Source data
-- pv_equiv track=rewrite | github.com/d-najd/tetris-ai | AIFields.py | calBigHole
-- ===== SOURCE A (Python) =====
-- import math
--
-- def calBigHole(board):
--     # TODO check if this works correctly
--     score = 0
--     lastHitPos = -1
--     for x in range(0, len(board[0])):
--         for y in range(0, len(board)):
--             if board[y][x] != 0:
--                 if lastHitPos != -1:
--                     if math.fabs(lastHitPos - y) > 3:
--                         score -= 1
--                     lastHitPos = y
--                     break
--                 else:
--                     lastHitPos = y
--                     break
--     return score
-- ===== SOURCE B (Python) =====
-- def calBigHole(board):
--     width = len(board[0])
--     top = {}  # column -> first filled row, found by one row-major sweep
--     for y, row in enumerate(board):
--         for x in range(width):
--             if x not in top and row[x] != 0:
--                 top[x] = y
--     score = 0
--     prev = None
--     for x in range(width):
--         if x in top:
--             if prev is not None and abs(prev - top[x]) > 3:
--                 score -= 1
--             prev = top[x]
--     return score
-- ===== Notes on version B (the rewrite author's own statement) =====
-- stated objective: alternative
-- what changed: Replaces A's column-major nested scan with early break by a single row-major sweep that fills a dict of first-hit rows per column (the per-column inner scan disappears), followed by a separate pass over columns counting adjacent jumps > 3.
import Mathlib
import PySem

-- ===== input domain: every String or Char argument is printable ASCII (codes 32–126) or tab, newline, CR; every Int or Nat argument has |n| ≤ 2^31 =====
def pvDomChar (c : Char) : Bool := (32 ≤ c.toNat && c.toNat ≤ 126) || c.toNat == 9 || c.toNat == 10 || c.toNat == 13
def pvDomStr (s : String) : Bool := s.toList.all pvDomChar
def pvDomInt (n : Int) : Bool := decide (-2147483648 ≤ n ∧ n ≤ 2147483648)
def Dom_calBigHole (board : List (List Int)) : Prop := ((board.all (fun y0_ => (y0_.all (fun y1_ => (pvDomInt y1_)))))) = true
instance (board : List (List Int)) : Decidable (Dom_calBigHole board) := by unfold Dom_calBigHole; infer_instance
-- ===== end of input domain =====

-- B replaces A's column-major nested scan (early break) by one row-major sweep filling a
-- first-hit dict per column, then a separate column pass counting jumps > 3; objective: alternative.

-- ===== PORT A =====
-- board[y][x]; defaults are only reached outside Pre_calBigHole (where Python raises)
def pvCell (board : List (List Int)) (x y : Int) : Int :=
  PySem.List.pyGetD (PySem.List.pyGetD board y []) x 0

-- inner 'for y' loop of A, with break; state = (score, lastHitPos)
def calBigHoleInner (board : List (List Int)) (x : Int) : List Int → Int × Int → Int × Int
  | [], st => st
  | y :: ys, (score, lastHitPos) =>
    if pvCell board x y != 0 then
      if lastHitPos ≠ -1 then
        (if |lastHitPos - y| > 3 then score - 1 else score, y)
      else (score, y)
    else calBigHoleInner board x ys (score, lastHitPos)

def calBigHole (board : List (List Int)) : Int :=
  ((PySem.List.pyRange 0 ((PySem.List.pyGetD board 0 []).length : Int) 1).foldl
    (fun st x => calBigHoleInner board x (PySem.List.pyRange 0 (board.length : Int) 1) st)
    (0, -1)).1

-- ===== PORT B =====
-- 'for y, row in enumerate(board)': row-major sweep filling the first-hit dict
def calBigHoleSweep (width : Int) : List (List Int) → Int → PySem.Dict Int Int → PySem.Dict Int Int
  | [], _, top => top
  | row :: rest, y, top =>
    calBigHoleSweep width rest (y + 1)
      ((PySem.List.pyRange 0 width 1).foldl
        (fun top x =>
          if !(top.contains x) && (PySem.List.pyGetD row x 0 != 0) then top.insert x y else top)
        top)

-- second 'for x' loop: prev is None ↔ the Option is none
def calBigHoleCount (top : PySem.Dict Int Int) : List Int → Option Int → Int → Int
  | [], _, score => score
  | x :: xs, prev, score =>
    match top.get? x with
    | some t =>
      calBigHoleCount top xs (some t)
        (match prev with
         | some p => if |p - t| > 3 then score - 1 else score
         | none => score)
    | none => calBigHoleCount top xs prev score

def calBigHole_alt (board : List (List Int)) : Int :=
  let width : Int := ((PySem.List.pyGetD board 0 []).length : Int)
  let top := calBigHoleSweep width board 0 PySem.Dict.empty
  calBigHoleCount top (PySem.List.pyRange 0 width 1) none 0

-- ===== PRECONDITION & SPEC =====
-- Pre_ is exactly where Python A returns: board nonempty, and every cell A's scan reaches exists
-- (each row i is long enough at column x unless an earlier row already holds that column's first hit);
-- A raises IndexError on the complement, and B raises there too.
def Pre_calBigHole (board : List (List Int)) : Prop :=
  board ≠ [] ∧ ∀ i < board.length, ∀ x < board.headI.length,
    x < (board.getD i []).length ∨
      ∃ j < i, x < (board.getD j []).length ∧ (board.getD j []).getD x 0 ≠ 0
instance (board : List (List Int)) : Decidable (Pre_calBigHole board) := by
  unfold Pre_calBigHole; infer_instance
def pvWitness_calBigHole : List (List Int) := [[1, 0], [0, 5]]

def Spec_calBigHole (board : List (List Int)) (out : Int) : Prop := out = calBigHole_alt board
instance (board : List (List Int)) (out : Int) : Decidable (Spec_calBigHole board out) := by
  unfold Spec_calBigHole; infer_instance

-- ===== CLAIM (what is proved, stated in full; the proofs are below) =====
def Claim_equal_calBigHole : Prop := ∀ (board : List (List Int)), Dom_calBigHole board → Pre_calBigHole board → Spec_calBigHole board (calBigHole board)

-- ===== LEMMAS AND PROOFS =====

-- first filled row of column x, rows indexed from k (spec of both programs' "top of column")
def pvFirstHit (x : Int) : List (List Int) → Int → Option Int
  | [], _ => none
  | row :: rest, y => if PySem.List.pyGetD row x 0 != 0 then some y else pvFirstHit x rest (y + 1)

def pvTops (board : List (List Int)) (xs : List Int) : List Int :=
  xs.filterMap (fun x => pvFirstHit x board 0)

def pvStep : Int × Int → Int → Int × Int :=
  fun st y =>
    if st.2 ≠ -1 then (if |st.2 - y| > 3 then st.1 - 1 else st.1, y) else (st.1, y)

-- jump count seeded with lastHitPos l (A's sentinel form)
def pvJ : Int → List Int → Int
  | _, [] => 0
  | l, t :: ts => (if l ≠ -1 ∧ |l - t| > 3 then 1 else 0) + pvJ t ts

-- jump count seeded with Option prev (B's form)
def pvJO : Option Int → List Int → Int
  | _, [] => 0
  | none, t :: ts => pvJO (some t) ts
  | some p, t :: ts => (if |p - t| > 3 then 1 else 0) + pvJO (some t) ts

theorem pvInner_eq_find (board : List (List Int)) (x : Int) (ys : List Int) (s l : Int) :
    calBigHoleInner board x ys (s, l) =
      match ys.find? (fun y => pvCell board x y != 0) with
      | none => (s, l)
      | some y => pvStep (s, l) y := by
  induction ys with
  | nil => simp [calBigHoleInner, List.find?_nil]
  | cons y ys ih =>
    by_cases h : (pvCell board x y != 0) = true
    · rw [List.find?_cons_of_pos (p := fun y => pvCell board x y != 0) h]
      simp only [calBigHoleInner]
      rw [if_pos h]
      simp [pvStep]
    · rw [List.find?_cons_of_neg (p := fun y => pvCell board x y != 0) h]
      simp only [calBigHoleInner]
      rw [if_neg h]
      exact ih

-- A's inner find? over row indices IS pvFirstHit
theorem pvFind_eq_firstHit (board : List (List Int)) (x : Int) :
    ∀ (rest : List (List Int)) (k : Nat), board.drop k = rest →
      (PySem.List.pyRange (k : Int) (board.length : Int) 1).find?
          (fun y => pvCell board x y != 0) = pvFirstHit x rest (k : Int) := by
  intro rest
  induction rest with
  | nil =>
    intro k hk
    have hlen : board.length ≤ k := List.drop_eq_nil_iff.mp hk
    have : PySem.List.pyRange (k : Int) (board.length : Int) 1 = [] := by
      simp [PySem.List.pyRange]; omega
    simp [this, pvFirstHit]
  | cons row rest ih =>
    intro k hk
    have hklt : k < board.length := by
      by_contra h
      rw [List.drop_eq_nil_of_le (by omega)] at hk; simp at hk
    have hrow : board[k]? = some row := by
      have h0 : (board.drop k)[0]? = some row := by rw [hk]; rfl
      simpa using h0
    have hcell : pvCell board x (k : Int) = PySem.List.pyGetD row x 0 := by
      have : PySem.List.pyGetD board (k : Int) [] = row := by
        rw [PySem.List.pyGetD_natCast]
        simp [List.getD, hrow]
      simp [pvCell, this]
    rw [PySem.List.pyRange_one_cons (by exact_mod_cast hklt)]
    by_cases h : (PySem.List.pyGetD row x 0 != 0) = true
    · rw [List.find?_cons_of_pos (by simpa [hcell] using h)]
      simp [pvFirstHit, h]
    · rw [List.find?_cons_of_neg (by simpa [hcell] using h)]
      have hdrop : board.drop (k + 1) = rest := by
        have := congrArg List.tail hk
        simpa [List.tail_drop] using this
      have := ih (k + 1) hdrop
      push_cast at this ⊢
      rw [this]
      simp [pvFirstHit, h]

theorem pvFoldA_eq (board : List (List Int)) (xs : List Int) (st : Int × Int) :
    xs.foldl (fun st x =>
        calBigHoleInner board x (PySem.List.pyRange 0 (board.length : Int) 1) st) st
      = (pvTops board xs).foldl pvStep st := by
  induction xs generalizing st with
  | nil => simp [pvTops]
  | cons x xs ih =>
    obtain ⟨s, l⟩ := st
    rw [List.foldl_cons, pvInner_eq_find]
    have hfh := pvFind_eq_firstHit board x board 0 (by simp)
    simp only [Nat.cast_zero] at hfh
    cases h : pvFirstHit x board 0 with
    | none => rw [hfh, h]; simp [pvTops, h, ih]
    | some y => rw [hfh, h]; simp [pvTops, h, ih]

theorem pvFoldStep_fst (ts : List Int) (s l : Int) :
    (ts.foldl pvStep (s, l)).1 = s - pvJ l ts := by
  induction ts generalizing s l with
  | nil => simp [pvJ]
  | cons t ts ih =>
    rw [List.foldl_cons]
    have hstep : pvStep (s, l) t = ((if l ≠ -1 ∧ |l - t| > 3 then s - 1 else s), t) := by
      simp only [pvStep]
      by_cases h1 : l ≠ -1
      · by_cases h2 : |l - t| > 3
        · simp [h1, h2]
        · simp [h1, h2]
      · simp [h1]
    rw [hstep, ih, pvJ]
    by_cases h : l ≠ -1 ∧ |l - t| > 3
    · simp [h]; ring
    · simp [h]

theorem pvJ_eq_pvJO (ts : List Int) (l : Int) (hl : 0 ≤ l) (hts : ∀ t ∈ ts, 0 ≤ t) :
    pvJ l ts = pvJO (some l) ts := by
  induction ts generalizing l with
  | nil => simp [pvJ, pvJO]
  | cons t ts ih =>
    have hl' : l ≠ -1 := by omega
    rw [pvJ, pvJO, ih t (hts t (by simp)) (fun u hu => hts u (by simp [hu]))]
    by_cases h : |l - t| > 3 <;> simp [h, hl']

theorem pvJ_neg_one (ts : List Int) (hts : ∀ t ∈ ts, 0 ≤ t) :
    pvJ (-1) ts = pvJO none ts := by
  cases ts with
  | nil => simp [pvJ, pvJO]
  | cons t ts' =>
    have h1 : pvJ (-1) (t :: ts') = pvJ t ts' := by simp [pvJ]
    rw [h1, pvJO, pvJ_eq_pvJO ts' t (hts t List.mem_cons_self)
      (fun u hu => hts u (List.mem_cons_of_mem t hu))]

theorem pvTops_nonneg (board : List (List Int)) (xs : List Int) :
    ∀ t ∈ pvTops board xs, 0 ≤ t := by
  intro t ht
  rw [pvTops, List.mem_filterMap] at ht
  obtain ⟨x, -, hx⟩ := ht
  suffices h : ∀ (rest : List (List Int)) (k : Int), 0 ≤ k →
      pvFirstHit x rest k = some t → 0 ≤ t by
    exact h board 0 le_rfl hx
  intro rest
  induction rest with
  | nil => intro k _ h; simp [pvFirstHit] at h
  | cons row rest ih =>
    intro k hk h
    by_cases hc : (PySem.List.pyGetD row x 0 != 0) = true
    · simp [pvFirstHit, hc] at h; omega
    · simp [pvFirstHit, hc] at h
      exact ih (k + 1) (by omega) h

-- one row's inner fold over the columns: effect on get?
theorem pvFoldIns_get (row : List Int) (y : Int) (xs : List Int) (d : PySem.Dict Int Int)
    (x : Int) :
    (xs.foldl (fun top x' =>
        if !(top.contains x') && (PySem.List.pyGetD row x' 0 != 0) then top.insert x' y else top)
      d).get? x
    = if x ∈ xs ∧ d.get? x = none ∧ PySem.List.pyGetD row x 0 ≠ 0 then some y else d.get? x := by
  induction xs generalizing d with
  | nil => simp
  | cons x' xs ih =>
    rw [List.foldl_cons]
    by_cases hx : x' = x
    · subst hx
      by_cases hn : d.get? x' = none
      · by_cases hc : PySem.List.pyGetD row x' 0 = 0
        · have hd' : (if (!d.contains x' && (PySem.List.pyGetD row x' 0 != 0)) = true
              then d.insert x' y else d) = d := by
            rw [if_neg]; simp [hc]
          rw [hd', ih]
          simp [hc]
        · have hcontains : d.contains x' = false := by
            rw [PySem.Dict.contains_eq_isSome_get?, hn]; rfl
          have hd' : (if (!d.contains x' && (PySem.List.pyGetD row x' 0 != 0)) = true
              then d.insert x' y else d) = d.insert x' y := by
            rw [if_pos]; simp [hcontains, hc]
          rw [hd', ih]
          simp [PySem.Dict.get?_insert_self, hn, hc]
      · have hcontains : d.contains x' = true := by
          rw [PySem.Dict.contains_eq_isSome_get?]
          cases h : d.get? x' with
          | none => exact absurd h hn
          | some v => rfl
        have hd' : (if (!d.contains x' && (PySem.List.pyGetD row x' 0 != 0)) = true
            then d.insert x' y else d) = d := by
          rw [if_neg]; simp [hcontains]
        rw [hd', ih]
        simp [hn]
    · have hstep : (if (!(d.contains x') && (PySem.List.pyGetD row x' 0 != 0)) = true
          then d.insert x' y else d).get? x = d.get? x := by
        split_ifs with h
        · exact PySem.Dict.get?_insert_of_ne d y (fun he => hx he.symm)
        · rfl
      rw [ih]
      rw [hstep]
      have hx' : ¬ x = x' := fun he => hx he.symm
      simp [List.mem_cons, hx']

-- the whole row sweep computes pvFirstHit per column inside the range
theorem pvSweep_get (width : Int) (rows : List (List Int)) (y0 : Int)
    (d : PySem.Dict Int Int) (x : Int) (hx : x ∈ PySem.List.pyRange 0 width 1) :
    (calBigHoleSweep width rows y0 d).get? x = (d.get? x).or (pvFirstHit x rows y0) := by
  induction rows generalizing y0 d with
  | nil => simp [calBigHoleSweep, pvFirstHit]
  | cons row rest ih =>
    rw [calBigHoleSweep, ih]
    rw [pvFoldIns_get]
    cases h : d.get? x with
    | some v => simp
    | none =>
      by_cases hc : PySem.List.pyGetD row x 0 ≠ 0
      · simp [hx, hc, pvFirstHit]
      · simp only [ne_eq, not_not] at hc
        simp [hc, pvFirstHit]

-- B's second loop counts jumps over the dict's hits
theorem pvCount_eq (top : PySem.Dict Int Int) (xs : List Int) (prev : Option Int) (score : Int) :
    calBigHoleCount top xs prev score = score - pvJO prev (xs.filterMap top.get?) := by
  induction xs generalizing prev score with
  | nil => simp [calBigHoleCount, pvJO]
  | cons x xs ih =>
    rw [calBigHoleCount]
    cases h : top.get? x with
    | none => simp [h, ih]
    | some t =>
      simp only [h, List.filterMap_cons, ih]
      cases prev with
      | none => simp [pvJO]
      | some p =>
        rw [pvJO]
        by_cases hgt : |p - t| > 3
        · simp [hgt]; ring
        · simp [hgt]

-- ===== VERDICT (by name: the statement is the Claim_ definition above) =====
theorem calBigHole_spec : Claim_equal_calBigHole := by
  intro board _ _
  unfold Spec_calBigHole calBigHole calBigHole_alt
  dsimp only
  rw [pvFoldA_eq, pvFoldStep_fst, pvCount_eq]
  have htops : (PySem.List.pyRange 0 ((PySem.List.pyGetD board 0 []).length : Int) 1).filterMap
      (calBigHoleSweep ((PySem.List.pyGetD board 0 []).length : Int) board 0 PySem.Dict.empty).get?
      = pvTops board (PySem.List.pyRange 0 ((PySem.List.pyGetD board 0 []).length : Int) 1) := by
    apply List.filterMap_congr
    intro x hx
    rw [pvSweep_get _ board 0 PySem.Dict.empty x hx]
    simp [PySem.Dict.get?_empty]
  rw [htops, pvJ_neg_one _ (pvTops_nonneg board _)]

---

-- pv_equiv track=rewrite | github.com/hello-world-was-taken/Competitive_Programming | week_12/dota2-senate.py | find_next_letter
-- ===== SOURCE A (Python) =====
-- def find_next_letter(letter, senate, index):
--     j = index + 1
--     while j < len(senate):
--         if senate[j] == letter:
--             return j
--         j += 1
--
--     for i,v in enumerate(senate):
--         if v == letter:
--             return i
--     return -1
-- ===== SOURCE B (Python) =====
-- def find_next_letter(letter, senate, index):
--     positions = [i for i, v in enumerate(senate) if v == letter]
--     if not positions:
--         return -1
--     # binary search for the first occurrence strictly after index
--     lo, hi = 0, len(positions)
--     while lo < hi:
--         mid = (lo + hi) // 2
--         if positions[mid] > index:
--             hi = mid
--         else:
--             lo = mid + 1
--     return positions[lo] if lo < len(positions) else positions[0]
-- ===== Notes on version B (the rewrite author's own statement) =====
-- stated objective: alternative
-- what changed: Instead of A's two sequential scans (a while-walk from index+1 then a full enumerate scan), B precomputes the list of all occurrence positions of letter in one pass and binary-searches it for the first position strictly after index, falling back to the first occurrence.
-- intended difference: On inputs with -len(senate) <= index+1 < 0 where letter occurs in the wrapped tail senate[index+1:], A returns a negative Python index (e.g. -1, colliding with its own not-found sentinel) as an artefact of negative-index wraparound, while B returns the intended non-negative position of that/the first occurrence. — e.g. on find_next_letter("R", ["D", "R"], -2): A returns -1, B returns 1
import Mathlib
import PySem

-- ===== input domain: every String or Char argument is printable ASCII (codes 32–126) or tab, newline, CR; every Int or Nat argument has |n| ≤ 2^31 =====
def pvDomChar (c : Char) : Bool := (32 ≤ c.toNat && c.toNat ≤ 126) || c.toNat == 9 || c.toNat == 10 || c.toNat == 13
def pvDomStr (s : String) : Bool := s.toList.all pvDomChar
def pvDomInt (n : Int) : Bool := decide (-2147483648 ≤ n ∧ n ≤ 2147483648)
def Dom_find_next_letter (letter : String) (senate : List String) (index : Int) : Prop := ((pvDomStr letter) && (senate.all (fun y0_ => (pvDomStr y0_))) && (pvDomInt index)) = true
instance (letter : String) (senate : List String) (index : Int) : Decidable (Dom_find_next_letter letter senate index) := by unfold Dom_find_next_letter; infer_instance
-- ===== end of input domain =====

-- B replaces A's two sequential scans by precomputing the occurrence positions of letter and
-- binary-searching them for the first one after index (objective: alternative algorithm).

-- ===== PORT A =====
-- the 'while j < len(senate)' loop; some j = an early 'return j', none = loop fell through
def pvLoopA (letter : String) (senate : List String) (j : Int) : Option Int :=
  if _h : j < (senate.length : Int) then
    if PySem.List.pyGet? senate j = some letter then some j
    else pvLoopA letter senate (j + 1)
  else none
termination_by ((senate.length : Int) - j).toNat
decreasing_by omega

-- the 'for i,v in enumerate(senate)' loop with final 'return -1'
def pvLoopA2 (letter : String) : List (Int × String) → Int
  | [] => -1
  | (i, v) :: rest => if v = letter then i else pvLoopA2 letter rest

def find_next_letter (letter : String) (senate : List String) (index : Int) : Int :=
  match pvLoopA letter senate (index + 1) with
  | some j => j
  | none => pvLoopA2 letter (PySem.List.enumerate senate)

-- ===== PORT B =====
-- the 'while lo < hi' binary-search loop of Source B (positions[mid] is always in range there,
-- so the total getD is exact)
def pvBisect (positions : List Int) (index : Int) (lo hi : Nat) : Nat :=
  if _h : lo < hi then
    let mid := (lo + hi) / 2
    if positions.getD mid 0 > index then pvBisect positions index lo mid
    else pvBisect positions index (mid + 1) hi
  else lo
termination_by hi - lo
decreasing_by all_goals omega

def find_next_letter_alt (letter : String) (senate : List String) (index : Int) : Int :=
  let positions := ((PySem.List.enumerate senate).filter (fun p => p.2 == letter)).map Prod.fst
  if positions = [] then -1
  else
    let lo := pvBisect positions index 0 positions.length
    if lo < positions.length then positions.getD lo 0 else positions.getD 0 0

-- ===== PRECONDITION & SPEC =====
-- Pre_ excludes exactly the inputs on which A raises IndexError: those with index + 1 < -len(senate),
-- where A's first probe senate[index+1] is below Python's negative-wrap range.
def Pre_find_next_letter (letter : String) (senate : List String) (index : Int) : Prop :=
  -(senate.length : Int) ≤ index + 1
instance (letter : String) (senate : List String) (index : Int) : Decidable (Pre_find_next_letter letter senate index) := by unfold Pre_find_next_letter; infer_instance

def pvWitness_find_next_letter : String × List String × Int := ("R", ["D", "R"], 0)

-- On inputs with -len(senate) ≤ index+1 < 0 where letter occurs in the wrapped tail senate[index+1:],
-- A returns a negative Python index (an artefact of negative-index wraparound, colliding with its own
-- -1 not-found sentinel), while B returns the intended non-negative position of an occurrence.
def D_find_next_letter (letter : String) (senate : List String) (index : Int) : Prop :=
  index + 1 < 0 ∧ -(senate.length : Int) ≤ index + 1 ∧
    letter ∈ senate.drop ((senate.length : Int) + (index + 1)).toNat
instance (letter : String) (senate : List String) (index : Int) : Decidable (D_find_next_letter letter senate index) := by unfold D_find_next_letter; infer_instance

Task to carry out
All that should be written out is the stretch of lines above between the one holding "-- the 'while lo" and the one holding "decreasing_by all_goals omega", inclusive, exactly as given.

Written response
-- the 'while lo < hi' binary-search loop of Source B (positions[mid] is always in range there,
-- so the total getD is exact)
def pvBisect (positions : List Int) (index : Int) (lo hi : Nat) : Nat :=
  if _h : lo < hi then
    let mid := (lo + hi) / 2
    if positions.getD mid 0 > index then pvBisect positions index lo mid
    else pvBisect positions index (mid + 1) hi
  else lo
termination_by hi - lo
decreasing_by all_goals omega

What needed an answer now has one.